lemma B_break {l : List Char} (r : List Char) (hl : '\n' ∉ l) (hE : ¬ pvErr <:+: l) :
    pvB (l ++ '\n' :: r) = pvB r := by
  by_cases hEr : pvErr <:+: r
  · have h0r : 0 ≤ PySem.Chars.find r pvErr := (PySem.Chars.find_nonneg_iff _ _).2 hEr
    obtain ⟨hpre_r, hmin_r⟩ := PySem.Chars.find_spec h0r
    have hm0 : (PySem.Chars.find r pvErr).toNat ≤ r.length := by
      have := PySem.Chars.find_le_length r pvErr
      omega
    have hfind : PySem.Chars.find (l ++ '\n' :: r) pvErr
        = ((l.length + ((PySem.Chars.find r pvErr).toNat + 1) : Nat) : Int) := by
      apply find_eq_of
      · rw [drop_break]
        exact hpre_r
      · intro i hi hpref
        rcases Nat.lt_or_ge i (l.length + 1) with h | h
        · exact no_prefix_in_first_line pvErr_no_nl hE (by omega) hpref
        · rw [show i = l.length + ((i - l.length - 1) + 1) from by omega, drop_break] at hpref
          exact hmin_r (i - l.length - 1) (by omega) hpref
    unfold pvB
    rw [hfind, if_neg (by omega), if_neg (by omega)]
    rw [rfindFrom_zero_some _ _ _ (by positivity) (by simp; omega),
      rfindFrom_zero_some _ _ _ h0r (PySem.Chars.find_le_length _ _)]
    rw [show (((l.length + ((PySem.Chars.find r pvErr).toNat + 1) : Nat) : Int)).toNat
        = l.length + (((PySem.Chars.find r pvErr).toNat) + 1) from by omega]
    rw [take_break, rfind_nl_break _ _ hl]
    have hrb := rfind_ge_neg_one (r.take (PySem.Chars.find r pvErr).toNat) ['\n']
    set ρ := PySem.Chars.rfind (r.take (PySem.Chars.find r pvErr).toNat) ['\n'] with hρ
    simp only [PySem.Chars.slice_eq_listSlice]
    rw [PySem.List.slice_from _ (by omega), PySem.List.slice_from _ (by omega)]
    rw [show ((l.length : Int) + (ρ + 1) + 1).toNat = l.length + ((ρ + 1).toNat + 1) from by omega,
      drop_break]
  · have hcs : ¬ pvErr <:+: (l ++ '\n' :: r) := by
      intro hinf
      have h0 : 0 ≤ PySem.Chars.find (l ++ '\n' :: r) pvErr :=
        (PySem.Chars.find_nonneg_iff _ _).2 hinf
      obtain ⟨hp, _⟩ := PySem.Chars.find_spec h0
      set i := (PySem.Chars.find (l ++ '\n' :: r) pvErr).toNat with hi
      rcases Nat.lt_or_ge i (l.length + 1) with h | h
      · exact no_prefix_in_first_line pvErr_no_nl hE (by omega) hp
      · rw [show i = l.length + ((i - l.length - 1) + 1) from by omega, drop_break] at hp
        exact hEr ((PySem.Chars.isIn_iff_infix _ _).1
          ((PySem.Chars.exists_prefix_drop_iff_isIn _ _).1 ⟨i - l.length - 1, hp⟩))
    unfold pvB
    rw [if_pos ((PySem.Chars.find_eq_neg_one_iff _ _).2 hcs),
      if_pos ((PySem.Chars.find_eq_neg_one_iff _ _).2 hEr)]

- **Your instructions**: An exact reproduction of the listing is needed.

- **Expected answer**:
lemma B_break {l : List Char} (r : List Char) (hl : '\n' ∉ l) (hE : ¬ pvErr <:+: l) :
    pvB (l ++ '\n' :: r) = pvB r := by
  by_cases hEr : pvErr <:+: r
  · have h0r : 0 ≤ PySem.Chars.find r pvErr := (PySem.Chars.find_nonneg_iff _ _).2 hEr
    obtain ⟨hpre_r, hmin_r⟩ := PySem.Chars.find_spec h0r
    have hm0 : (PySem.Chars.find r pvErr).toNat ≤ r.length := by
      have := PySem.Chars.find_le_length r pvErr
      omega
    have hfind : PySem.Chars.find (l ++ '\n' :: r) pvErr
        = ((l.length + ((PySem.Chars.find r pvErr).toNat + 1) : Nat) : Int) := by
      apply find_eq_of
      · rw [drop_break]
        exact hpre_r
      · intro i hi hpref
        rcases Nat.lt_or_ge i (l.length + 1) with h | h
        · exact no_prefix_in_first_line pvErr_no_nl hE (by omega) hpref
        · rw [show i = l.length + ((i - l.length - 1) + 1) from by omega, drop_break] at hpref
          exact hmin_r (i - l.length - 1) (by omega) hpref
    unfold pvB
    rw [hfind, if_neg (by omega), if_neg (by omega)]
    rw [rfindFrom_zero_some _ _ _ (by positivity) (by simp; omega),
      rfindFrom_zero_some _ _ _ h0r (PySem.Chars.find_le_length _ _)]
    rw [show (((l.length + ((PySem.Chars.find r pvErr).toNat + 1) : Nat) : Int)).toNat
        = l.length + (((PySem.Chars.find r pvErr).toNat) + 1) from by omega]
    rw [take_break, rfind_nl_break _ _ hl]
    have hrb := rfind_ge_neg_one (r.take (PySem.Chars.find r pvErr).toNat) ['\n']
    set ρ := PySem.Chars.rfind (r.take (PySem.Chars.find r pvErr).toNat) ['\n'] with hρ
    simp only [PySem.Chars.slice_eq_listSlice]
    rw [PySem.List.slice_from _ (by omega), PySem.List.slice_from _ (by omega)]
    rw [show ((l.length : Int) + (ρ + 1) + 1).toNat = l.length + ((ρ + 1).toNat + 1) from by omega,
      drop_break]
  · have hcs : ¬ pvErr <:+: (l ++ '\n' :: r) := by
      intro hinf
      have h0 : 0 ≤ PySem.Chars.find (l ++ '\n' :: r) pvErr :=
        (PySem.Chars.find_nonneg_iff _ _).2 hinf
      obtain ⟨hp, _⟩ := PySem.Chars.find_spec h0
      set i := (PySem.Chars.find (l ++ '\n' :: r) pvErr).toNat with hi
      rcases Nat.lt_or_ge i (l.length + 1) with h | h
      · exact no_prefix_in_first_line pvErr_no_nl hE (by omega) hp
      · rw [show i = l.length + ((i - l.length - 1) + 1) from by omega, drop_break] at hp
        exact hEr ((PySem.Chars.isIn_iff_infix _ _).1
          ((PySem.Chars.exists_prefix_drop_iff_isIn _ _).1 ⟨i - l.length - 1, hp⟩))
    unfold pvB
    rw [if_pos ((PySem.Chars.find_eq_neg_one_iff _ _).2 hcs),
      if_pos ((PySem.Chars.find_eq_neg_one_iff _ _).2 hEr)]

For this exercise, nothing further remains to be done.